Интерес к большей части последующего изложения у меня пропал, невзирая на присущий ему систематизм и внимание к деталям. Но вид черного квадрата заворожил меня из-за содержащегося в нем противоречия. Изображение, чтобы быть увиденным, отрицает само себя. Не-Вселенная присутствует лишь в своем отсутствии. Бескрайняя бездна, выступающая в своей бесконечно суровой простоте. Слова бессильны передать это, поскольку каждая не-Вселенная в таком случае [это и] не-философия, которая также должна сама себя отрицать.
Здесь мы должны вспомнить, что черный — это не просто тёмный, а именно черный. Если тьма подразумевает укрытие, намеренное затемнение, обфускацию, можем ли мы сказать, что чернота — это вычеркивание, аннулирование существующего? Если тьма одновременно и «есть», и «не есть», можно ли то же сказать и о черноте?

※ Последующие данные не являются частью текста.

-- pv_equiv track=rewrite | github.com/gmenessy/docstore-prod | app/ingestion/chunker.py | _get_overlap_sents
-- ===== SOURCE A (Python) =====
-- def estimate_tokens(text: str) -> int:
--     """Grobe Token-Schätzung (deutsch: ~1.3 Tokens pro Wort)."""
--     return int(len(text.split()) * 1.3)
--
-- def _get_overlap_sents(sentences: list[str], max_overlap_tokens: int) -> list[str]:
--     """Letzte Sätze für Überlappung auswählen."""
--     overlap = []
--     tokens = 0
--     for sent in reversed(sentences):
--         t = estimate_tokens(sent)
--         if tokens + t > max_overlap_tokens:
--             break
--         overlap.insert(0, sent)
--         tokens += t
--     return overlap
-- ===== SOURCE B (Python) =====
-- def estimate_tokens(text: str) -> int:
--     """Grobe Token-Schätzung (deutsch: ~1.3 Tokens pro Wort)."""
--     return int(len(text.split()) * 1.3)
--
-- def _get_overlap_sents(sentences: list[str], max_overlap_tokens: int) -> list[str]:
--     """Letzte Sätze für Überlappung auswählen.
--
--     Builds a table of cumulative suffix token sums (suffix[k] = tokens of the
--     last k sentences), binary-searches the monotone table for the largest k
--     that fits the budget, and returns that suffix by slicing."""
--     suffix = [0]
--     for sent in reversed(sentences):
--         suffix.append(suffix[-1] + estimate_tokens(sent))
--     lo, hi = 0, len(sentences)
--     while lo < hi:
--         mid = (lo + hi + 1) // 2
--         if suffix[mid] <= max_overlap_tokens:
--             lo = mid
--         else:
--             hi = mid - 1
--     return sentences[len(sentences) - lo:]
-- ===== Notes on version B (the rewrite author's own statement) =====
-- stated objective: faster
-- what changed: Replaced the reverse accumulate-and-insert(0) loop (quadratic due to insert at index 0) by a precomputed cumulative suffix-sum table, a binary search over that monotone table for the largest suffix within the token budget, and a single slice.
import Mathlib
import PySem

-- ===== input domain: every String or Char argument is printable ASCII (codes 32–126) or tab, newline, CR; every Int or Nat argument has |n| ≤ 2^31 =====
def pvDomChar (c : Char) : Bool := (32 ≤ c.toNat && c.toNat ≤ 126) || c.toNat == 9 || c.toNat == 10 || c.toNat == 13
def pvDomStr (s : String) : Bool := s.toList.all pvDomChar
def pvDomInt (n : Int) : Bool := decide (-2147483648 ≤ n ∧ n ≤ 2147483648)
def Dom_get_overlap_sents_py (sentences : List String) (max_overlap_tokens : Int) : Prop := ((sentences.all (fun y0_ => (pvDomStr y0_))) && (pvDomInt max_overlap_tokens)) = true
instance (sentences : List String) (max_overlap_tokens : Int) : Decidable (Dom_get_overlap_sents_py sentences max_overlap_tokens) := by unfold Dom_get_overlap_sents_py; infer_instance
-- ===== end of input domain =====

-- B replaces A's reverse accumulate-and-insert(0) loop by a suffix-sum table, a binary
-- search over that monotone table, and one slice (objective: alternative decomposition).

-- ===== PORT A =====
-- int(x * 1.3) with x = word count: exact emulation of IEEE-754 double rounding.
-- 1.3 as a double is exactly 5854679515581645 / 2^52; the product n * 1.3 is the
-- integer n * 5854679515581645 rounded to 53 significant bits (round half to even),
-- then divided by 2^52; int() on the nonnegative result truncates = floor.
def roundSig53 (p : Nat) : Nat :=
  if p < 9007199254740992 then p
  else
    let sh := (Nat.log2 p + 1) - 53
    let q := p / 2 ^ sh
    let r := p % 2 ^ sh
    let half := 2 ^ (sh - 1)
    if half < r ∨ (r = half ∧ q % 2 = 1) then (q + 1) * 2 ^ sh else q * 2 ^ sh

def estimate_tokens_py (text : String) : Int :=
  ((roundSig53 ((PySem.Str.split₀ text).length * 5854679515581645) / 4503599627370496 : Nat) : Int)

def goA (m : Int) : List String → List String → Int → List String
  | [], overlap, _ => overlap
  | sent :: rest, overlap, tokens =>
    let t := estimate_tokens_py sent
    if tokens + t > m then overlap
    else goA m rest (sent :: overlap) (tokens + t)

def get_overlap_sents_py (sentences : List String) (max_overlap_tokens : Int) : List String :=
  goA max_overlap_tokens sentences.reverse [] 0

-- ===== PORT B =====
-- suffix.append(suffix[-1] + estimate_tokens(sent)); state = (list so far, its last element)
def suffixStep (acc : List Int × Int) (sent : String) : List Int × Int :=
  (acc.1 ++ [acc.2 + estimate_tokens_py sent], acc.2 + estimate_tokens_py sent)

-- the while-loop binary search of Source B
def bsearch (suffix : List Int) (m : Int) (lo hi : Nat) : Nat :=
  if lo < hi then
    if suffix.getD ((lo + hi + 1) / 2) 0 ≤ m then bsearch suffix m ((lo + hi + 1) / 2) hi
    else bsearch suffix m lo ((lo + hi + 1) / 2 - 1)
  else lo
termination_by hi - lo
decreasing_by all_goals omega

def get_overlap_sents_py_alt (sentences : List String) (max_overlap_tokens : Int) : List String :=
  let suffix := (sentences.reverse.foldl suffixStep ([0], 0)).1
  let lo := bsearch suffix max_overlap_tokens 0 sentences.length
  sentences.drop (sentences.length - lo)

-- ===== PRECONDITION & SPEC =====
def Spec_get_overlap_sents_py (sentences : List String) (max_overlap_tokens : Int) (out : List String) : Prop := out = get_overlap_sents_py_alt sentences max_overlap_tokens
instance (sentences : List String) (max_overlap_tokens : Int) (out : List String) : Decidable (Spec_get_overlap_sents_py sentences max_overlap_tokens out) := by unfold Spec_get_overlap_sents_py; infer_instance

-- ===== CLAIM (what is proved, stated in full; the proofs are below) =====
def Claim_equal_get_overlap_sents_py : Prop := ∀ (sentences : List String) (max_overlap_tokens : Int), Dom_get_overlap_sents_py sentences max_overlap_tokens → Spec_get_overlap_sents_py sentences max_overlap_tokens (get_overlap_sents_py sentences max_overlap_tokens)

-- ===== LEMMAS AND PROOFS =====

theorem est_nonneg (s : String) : 0 ≤ estimate_tokens_py s := Int.natCast_nonneg _

-- reference form of A's loop body (selected reversed prefix, in order of selection)
def pick (m : Int) : List String → Int → List String
  | [], _ => []
  | sent :: rest, t =>
    if t + estimate_tokens_py sent > m then []
    else sent :: pick m rest (t + estimate_tokens_py sent)

-- token total of the first k elements
def toksum (l : List String) (k : Nat) : Int := ((l.take k).map estimate_tokens_py).sum

theorem toksum_zero (l : List String) : toksum l 0 = 0 := rfl

theorem toksum_cons (s : String) (l : List String) (k : Nat) :
    toksum (s :: l) (k + 1) = estimate_tokens_py s + toksum l k := by
  simp [toksum]

theorem toksum_step (l : List String) (k : Nat) : toksum l k ≤ toksum l (k + 1) := by
  unfold toksum
  rw [List.take_succ]
  rcases h : l[k]? with _ | s <;> simp [h]
  exact est_nonneg s

theorem toksum_mono (l : List String) {i j : Nat} (h : i ≤ j) : toksum l i ≤ toksum l j := by
  induction j with
  | zero => simp_all
  | succ j ih =>
    rcases Nat.lt_or_ge i (j + 1) with h' | h'
    · exact le_trans (ih (by omega)) (toksum_step l j)
    · have : i = j + 1 := by omega
      simp [this]

theorem goA_eq (m : Int) : ∀ (l ov : List String) (t : Int),
    goA m l ov t = (pick m l t).reverse ++ ov := by
  intro l
  induction l with
  | nil => intro ov t; simp [goA, pick]
  | cons s rest ih =>
    intro ov t
    simp only [goA, pick]
    split
    · simp
    · rw [ih]; simp

theorem pick_take (m : Int) : ∀ (l : List String) (t : Int),
    pick m l t = l.take (pick m l t).length := by
  intro l
  induction l with
  | nil => intro t; rfl
  | cons s rest ih =>
    intro t
    simp only [pick]
    split
    · rfl
    · simp only [List.length_cons, List.take_succ_cons]
      rw [← ih]

theorem pick_len_le (m : Int) (l : List String) (t : Int) :
    (pick m l t).length ≤ l.length := by
  conv_lhs => rw [pick_take m l t]
  simp

theorem pick_good (m : Int) : ∀ (l : List String) (t : Int) (j : Nat),
    1 ≤ j → j ≤ (pick m l t).length → t + toksum l j ≤ m := by
  intro l
  induction l with
  | nil => intro t j h1 h2; simp [pick] at h2; omega
  | cons s rest ih =>
    intro t j h1 h2
    simp only [pick] at h2
    split at h2
    · simp at h2; omega
    · rename_i hfit
      push_neg at hfit
      rcases j with _ | j
      · omega
      rcases j with _ | j
      · rw [toksum_cons, toksum_zero]; omega
      · rw [toksum_cons]
        have := ih (t + estimate_tokens_py s) (j + 1) (by omega)
          (by simpa using h2)
        omega

theorem pick_stop (m : Int) : ∀ (l : List String) (t : Int),
    (pick m l t).length = l.length ∨ m < t + toksum l ((pick m l t).length + 1) := by
  intro l
  induction l with
  | nil => intro t; left; rfl
  | cons s rest ih =>
    intro t
    simp only [pick]
    split
    · rename_i hbreak
      right
      simpa [toksum_cons, toksum_zero] using hbreak
    · rcases ih (t + estimate_tokens_py s) with h | h
      · left; simp [h]
      · right
        simp only [List.length_cons]
        rw [toksum_cons]
        omega

-- partial sums of the tokens of l, starting from running total t (suffix[1..])
def sumsFrom (t : Int) : List String → List Int
  | [] => []
  | s :: rest => (t + estimate_tokens_py s) :: sumsFrom (t + estimate_tokens_py s) rest

theorem fold_eq : ∀ (l : List String) (acc : List Int) (t : Int),
    l.foldl suffixStep (acc ++ [t], t) = (acc ++ [t] ++ sumsFrom t l, t + ((l.map estimate_tokens_py).sum)) := by
  intro l
  induction l with
  | nil => intro acc t; simp [sumsFrom]
  | cons s rest ih =>
    intro acc t
    have step : suffixStep (acc ++ [t], t) s = ((acc ++ [t]) ++ [t + estimate_tokens_py s], t + estimate_tokens_py s) := by
      simp [suffixStep]
    rw [List.foldl_cons, step, ih]
    simp [sumsFrom]
    ring

theorem sumsFrom_getD : ∀ (l : List String) (t : Int) (k : Nat), k < l.length →
    (sumsFrom t l).getD k 0 = t + toksum l (k + 1) := by
  intro l
  induction l with
  | nil => intro t k h; simp at h
  | cons s rest ih =>
    intro t k h
    rcases k with _ | k
    · simp [sumsFrom, toksum_cons, toksum_zero]
    · simp only [sumsFrom, List.getD_cons_succ]
      rw [ih (t + estimate_tokens_py s) k (by simpa using h), toksum_cons]
      ring

theorem suffix_getD (l : List String) (k : Nat) (h : k ≤ l.length) :
    (((0 : Int) :: sumsFrom 0 l).getD k 0) = toksum l k := by
  rcases k with _ | k
  · simp [toksum_zero]
  · simp only [List.getD_cons_succ]
    rw [sumsFrom_getD l 0 k (by omega)]
    ring

theorem bsearch_spec (suffix : List Int) (m : Int) (N : Nat)
    (mono : ∀ i j, i ≤ j → j ≤ N → suffix.getD i 0 ≤ suffix.getD j 0) :
    ∀ (fuel lo hi : Nat), hi - lo ≤ fuel → lo ≤ hi → hi ≤ N →
    (suffix.getD lo 0 ≤ m ∨ lo = 0) →
    (∀ k, hi < k → k ≤ N → ¬ suffix.getD k 0 ≤ m) →
    bsearch suffix m lo hi ≤ hi ∧
    (suffix.getD (bsearch suffix m lo hi) 0 ≤ m ∨ bsearch suffix m lo hi = 0) ∧
    (∀ k, bsearch suffix m lo hi < k → k ≤ N → ¬ suffix.getD k 0 ≤ m) := by
  intro fuel
  induction fuel with
  | zero =>
    intro lo hi hfuel hle hN hgood hmax
    have : lo = hi := by omega
    rw [bsearch]
    simp only [this, lt_irrefl, if_false]
    exact ⟨le_refl _, by rwa [this] at hgood, by simpa [this] using hmax⟩
  | succ fuel ih =>
    intro lo hi hfuel hle hN hgood hmax
    rw [bsearch]
    by_cases hlt : lo < hi
    · simp only [hlt, if_true]
      have hmid : lo < (lo + hi + 1) / 2 ∧ (lo + hi + 1) / 2 ≤ hi := by omega
      by_cases hc : suffix.getD ((lo + hi + 1) / 2) 0 ≤ m
      · simp only [hc, if_true]
        exact ih ((lo + hi + 1) / 2) hi (by omega) (by omega) hN (Or.inl hc) hmax
      · simp only [hc, if_false]
        refine (ih lo ((lo + hi + 1) / 2 - 1) (by omega) (by omega) (by omega) hgood ?_).imp (by omega) id
        intro k hk hkN hgd
        exact hc (le_trans (mono _ k (by omega) hkN) hgd)
    · simp only [hlt, if_false]
      have : lo = hi := by omega
      exact ⟨le_of_eq this, hgood, by simpa [this] using hmax⟩

-- ===== VERDICT (by name: the statement is the Claim_ definition above) =====
theorem get_overlap_sents_py_spec : Claim_equal_get_overlap_sents_py := by
  intro sentences m _
  unfold Spec_get_overlap_sents_py
  set r := sentences.reverse with hr
  have hrn : r.length = sentences.length := by simp [hr]
  -- A's value
  have hA : get_overlap_sents_py sentences m = (r.take (pick m r 0).length).reverse := by
    rw [get_overlap_sents_py, goA_eq]
    rw [pick_take m r 0]
    simp
  -- B's suffix table
  have hsuf : (r.foldl suffixStep ([0], 0)).1 = (0 : Int) :: sumsFrom 0 r := by
    have := congrArg Prod.fst (fold_eq r [] 0)
    simpa using this
  set kA := (pick m r 0).length with hkA
  have hkAle : kA ≤ r.length := pick_len_le m r 0
  -- binary search spec
  have hmono : ∀ i j, i ≤ j → j ≤ r.length →
      (((0 : Int) :: sumsFrom 0 r).getD i 0) ≤ (((0 : Int) :: sumsFrom 0 r).getD j 0) := by
    intro i j hij hjN
    rw [suffix_getD r i (by omega), suffix_getD r j hjN]
    exact toksum_mono r hij
  have hbs := bsearch_spec ((0 : Int) :: sumsFrom 0 r) m r.length hmono r.length 0 sentences.length
    (by omega) (by omega) (by omega) (Or.inr rfl) (by intro k h1 h2 _; omega)
  set lo := bsearch ((0 : Int) :: sumsFrom 0 r) m 0 sentences.length with hlo
  obtain ⟨hlohi, hlogood, hlomax⟩ := hbs
  -- (lo already bounded by sentences.length)
  -- lo = kA
  have hEq : lo = kA := by
    rcases Nat.lt_trichotomy lo kA with h | h | h
    · exfalso
      have hgoodkA : toksum r kA ≤ m := by
        have := pick_good m r 0 kA (by omega) (le_of_eq hkA.symm)
        simpa using this
      exact hlomax kA h hkAle (by rwa [suffix_getD r kA hkAle])
    · exact h
    · exfalso
      have hlon0 : lo ≠ 0 := by omega
      have hgoodlo : toksum r lo ≤ m := by
        rcases hlogood with hg | hg
        · rwa [suffix_getD r lo (by omega)] at hg
        · exact absurd hg hlon0
      rcases pick_stop m r 0 with hs | hs
      · omega
      · rw [← hkA] at hs
        have : toksum r (kA + 1) ≤ toksum r lo := toksum_mono r (by omega)
        simp at hs
        omega
  -- B's value
  have hB : get_overlap_sents_py_alt sentences m = sentences.drop (sentences.length - lo) := by
    simp only [get_overlap_sents_py_alt, ← hr, hsuf, ← hlo]
  rw [hA, hB, List.reverse_take, ← hEq]
  simp [hr]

В своем анализе распятия Никола Масчиандаро показывает нам момент, когда тьма становится чернотой. Отправным пунктом является момент неуверенности, смятения и страдания, когда распятый на кресте Христос кричит: «Боже Мой, Боже Мой! Для чего Ты Меня оставил?» (Мф. 27:46). Евангелия описывают этот промежуток времени как период наступления глубокой, даже вселенской тьмы: «От шестого же часа тьма была по всей земле до часа девятого» (Мф. 27:45), «Было же около шестого часа дня, и сделалась тьма по всей земле до часа девятого: и померкло солнце» (Лк. 23:44-45)[77]. Согласно общепринятому прочтению данного фрагмента вопль горестного сомнения, который издает Христос, это не крик отдельного человека, а аллегорическое изображение каждого человека. В этой бреши между страдающим человеком и безразличным космосом кое-что проявляется. А именно появляется разлом, разрыв в самой сердцевине существования. Появляется «тьма», появляется то, что невозможно увидеть и что ощущается как неизъяснимая тоска. Масчиандаро пишет: «Возникает странное место, где единственный способ рассмотреть, где ты находишься, — это увидеть, что ты безнадежно потерялся»[78]. Масчиандаро называет эту загадочную брешь «печалью» (sorrow).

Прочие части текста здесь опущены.